*Work required*
Exactly as they appear, copy the lines from the start of the entries below to the line containing "def pvEdgeN (s", both ends included.
+++ Input material
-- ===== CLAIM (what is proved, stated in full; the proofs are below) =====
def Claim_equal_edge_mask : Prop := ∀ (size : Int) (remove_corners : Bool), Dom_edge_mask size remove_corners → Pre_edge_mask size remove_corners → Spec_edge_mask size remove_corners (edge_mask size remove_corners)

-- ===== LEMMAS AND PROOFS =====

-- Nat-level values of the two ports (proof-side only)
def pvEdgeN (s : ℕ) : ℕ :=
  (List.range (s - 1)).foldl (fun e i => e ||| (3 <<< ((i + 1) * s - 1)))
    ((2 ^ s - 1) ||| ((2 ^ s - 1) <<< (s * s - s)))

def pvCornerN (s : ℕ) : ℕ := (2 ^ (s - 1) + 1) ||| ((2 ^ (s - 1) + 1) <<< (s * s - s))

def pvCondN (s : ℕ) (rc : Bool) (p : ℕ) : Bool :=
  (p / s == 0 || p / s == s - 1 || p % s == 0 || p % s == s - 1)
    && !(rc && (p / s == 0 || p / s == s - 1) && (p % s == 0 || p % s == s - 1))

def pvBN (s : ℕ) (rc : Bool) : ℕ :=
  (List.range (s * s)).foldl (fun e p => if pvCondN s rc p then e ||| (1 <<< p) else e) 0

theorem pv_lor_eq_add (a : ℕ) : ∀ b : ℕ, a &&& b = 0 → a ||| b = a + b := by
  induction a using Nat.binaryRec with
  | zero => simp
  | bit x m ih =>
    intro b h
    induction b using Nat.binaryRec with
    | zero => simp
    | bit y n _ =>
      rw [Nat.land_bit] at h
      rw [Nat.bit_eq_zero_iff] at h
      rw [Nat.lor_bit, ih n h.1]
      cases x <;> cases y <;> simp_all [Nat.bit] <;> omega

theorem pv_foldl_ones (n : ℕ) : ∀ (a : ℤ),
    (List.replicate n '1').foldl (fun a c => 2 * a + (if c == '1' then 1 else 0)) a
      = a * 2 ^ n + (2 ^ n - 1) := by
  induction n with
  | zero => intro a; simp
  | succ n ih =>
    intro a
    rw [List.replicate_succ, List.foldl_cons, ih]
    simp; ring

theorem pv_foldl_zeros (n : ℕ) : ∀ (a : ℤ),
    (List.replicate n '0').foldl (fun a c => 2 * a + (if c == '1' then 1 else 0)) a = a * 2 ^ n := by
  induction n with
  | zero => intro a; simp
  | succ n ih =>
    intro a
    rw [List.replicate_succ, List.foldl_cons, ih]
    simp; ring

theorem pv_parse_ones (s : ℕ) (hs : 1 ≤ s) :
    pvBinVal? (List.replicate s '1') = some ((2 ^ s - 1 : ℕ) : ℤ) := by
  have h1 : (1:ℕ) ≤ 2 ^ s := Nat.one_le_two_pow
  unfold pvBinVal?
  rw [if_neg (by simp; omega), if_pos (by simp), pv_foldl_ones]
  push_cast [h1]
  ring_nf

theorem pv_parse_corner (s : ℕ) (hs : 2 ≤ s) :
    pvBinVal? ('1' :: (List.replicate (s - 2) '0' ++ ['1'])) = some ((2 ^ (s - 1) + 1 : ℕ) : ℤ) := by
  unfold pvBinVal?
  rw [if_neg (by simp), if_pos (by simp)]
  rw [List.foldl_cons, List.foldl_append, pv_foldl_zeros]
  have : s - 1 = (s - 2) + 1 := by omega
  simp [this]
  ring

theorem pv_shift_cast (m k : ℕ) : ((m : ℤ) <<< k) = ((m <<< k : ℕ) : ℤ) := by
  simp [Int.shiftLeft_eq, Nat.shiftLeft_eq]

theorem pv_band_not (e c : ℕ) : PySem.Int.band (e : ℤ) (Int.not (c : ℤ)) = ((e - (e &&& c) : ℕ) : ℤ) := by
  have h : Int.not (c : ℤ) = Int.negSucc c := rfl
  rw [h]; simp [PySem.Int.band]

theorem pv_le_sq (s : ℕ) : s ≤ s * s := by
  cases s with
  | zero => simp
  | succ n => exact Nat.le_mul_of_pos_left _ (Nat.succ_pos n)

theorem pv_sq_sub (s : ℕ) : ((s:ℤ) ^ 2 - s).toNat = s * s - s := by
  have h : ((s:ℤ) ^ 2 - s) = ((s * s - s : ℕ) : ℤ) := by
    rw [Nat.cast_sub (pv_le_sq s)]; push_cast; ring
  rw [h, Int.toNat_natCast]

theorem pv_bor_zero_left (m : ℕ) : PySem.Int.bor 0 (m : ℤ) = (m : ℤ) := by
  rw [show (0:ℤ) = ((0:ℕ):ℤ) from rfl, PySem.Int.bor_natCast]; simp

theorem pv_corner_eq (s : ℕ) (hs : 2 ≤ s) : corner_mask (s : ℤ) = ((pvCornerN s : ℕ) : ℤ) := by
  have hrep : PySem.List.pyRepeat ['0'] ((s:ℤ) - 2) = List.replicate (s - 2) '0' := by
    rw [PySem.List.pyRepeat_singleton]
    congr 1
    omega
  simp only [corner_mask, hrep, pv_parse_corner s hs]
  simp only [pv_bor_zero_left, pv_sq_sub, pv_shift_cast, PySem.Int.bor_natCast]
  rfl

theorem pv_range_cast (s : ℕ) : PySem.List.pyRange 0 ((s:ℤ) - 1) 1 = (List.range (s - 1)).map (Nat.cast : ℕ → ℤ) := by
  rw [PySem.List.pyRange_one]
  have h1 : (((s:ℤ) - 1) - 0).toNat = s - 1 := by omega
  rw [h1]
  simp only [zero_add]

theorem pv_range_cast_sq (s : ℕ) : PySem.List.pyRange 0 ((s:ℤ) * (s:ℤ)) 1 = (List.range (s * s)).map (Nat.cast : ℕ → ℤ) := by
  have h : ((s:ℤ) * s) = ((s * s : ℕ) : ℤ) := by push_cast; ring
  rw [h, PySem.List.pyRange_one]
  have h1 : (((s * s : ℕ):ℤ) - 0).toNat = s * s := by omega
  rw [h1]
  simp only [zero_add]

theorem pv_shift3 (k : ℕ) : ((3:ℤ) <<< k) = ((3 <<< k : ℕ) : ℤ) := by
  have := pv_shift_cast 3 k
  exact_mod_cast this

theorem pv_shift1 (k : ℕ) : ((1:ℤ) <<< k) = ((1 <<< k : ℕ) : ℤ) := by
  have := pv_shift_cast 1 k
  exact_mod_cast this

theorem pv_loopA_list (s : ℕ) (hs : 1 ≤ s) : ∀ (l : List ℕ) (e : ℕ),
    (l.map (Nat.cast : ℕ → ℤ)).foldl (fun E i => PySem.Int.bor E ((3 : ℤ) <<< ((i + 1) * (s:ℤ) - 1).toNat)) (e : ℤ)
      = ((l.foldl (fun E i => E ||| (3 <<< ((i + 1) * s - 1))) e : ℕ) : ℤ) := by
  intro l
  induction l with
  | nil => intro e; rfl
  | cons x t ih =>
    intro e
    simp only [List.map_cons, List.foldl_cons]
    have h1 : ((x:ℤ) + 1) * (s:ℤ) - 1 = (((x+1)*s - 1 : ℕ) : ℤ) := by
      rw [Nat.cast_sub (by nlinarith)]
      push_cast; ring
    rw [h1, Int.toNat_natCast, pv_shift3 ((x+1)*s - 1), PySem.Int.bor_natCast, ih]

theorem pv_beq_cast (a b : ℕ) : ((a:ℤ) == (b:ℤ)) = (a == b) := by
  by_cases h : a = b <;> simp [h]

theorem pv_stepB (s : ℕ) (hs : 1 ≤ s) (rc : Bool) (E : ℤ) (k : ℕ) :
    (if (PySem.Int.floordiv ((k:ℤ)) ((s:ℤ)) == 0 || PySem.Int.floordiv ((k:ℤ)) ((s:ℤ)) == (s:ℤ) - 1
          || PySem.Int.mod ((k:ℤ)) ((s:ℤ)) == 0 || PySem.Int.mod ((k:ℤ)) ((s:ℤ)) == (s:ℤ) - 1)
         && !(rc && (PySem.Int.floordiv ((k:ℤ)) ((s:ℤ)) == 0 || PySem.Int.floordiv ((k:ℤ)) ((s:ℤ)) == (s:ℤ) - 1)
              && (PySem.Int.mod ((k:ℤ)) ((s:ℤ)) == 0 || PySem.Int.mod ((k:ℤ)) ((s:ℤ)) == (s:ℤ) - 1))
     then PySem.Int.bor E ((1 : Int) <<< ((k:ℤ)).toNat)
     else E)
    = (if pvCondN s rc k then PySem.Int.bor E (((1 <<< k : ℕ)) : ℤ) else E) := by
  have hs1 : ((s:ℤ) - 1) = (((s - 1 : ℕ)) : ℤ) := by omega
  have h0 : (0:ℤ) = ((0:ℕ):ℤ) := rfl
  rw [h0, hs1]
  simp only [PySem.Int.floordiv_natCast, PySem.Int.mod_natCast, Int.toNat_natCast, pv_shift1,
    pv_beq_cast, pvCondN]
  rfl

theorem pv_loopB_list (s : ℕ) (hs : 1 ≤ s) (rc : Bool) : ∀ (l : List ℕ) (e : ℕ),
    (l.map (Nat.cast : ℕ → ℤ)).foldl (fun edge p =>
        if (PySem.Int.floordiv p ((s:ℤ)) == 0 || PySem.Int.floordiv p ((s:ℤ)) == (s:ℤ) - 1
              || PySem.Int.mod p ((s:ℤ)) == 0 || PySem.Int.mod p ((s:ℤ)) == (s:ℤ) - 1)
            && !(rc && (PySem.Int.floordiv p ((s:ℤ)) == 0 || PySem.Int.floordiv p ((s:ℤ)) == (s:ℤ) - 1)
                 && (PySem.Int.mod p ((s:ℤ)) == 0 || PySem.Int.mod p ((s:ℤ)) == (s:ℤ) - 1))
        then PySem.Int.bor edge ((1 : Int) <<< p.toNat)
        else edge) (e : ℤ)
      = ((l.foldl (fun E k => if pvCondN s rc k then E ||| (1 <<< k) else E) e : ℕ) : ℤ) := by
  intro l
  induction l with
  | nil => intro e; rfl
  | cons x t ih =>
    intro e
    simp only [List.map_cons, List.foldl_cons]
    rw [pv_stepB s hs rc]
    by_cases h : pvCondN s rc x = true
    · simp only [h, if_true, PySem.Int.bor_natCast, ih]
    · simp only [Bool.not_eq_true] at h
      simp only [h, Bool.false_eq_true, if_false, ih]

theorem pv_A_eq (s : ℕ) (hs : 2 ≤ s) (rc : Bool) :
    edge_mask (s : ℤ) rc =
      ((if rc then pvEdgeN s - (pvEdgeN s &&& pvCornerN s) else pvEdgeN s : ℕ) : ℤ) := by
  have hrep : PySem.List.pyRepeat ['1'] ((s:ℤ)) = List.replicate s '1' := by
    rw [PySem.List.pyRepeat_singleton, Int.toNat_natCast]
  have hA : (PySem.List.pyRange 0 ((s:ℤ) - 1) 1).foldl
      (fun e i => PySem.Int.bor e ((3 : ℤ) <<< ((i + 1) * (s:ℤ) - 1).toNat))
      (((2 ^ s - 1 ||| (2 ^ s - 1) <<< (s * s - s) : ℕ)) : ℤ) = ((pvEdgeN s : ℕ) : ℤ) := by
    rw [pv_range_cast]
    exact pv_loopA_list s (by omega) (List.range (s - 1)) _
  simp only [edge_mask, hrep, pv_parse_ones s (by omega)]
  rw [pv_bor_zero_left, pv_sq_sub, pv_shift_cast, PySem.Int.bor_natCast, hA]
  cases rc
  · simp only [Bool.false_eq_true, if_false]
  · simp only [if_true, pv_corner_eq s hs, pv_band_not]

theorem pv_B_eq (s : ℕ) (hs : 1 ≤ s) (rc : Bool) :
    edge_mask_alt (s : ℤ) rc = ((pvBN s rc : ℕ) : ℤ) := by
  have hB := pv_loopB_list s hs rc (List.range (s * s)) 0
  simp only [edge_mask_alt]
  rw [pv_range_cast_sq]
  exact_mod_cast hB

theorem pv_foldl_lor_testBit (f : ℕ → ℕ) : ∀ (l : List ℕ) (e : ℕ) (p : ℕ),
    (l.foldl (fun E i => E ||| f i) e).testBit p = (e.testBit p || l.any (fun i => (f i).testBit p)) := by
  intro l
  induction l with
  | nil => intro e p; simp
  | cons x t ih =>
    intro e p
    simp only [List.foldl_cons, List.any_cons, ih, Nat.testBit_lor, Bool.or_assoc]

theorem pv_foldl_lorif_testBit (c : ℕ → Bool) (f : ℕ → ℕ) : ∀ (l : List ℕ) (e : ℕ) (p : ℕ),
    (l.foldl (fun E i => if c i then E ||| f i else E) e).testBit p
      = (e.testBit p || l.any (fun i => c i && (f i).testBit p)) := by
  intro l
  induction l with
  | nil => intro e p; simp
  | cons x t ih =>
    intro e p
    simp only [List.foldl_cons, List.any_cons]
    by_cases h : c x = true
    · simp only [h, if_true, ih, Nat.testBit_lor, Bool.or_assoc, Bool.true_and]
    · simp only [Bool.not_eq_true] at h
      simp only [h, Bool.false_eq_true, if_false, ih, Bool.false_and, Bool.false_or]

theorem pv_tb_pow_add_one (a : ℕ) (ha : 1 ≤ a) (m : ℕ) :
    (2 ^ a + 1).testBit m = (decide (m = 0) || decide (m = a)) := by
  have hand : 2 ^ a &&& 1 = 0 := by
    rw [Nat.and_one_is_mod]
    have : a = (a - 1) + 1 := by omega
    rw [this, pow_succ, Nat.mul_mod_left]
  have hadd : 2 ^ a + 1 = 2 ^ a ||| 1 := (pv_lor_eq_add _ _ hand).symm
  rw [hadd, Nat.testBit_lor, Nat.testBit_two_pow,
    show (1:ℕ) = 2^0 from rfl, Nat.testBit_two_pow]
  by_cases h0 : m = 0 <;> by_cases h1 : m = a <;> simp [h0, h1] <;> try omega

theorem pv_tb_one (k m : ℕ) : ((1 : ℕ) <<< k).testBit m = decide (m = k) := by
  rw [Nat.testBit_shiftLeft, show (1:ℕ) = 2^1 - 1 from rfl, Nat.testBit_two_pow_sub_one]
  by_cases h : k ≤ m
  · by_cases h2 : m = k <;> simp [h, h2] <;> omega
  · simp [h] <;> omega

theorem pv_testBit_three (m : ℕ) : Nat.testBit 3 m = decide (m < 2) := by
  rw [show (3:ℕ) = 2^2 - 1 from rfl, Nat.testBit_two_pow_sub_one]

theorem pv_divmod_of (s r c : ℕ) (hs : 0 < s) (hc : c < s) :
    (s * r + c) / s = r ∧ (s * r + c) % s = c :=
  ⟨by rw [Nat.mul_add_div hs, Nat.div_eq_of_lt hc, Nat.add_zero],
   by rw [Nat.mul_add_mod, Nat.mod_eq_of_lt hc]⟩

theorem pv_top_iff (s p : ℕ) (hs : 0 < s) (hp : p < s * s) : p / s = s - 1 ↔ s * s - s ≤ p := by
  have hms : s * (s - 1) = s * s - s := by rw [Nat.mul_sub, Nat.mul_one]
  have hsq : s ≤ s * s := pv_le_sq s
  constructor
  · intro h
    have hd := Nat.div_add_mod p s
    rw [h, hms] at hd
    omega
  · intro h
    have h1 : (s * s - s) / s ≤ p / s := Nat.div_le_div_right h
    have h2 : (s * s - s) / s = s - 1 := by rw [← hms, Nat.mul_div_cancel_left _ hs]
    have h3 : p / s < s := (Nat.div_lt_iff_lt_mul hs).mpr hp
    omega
++++++
*Response for this exercise*
-- ===== CLAIM (what is proved, stated in full; the proofs are below) =====
def Claim_equal_edge_mask : Prop := ∀ (size : Int) (remove_corners : Bool), Dom_edge_mask size remove_corners → Pre_edge_mask size remove_corners → Spec_edge_mask size remove_corners (edge_mask size remove_corners)

-- ===== LEMMAS AND PROOFS =====

-- Nat-level values of the two ports (proof-side only)
def pvEdgeN (s : ℕ) : ℕ :=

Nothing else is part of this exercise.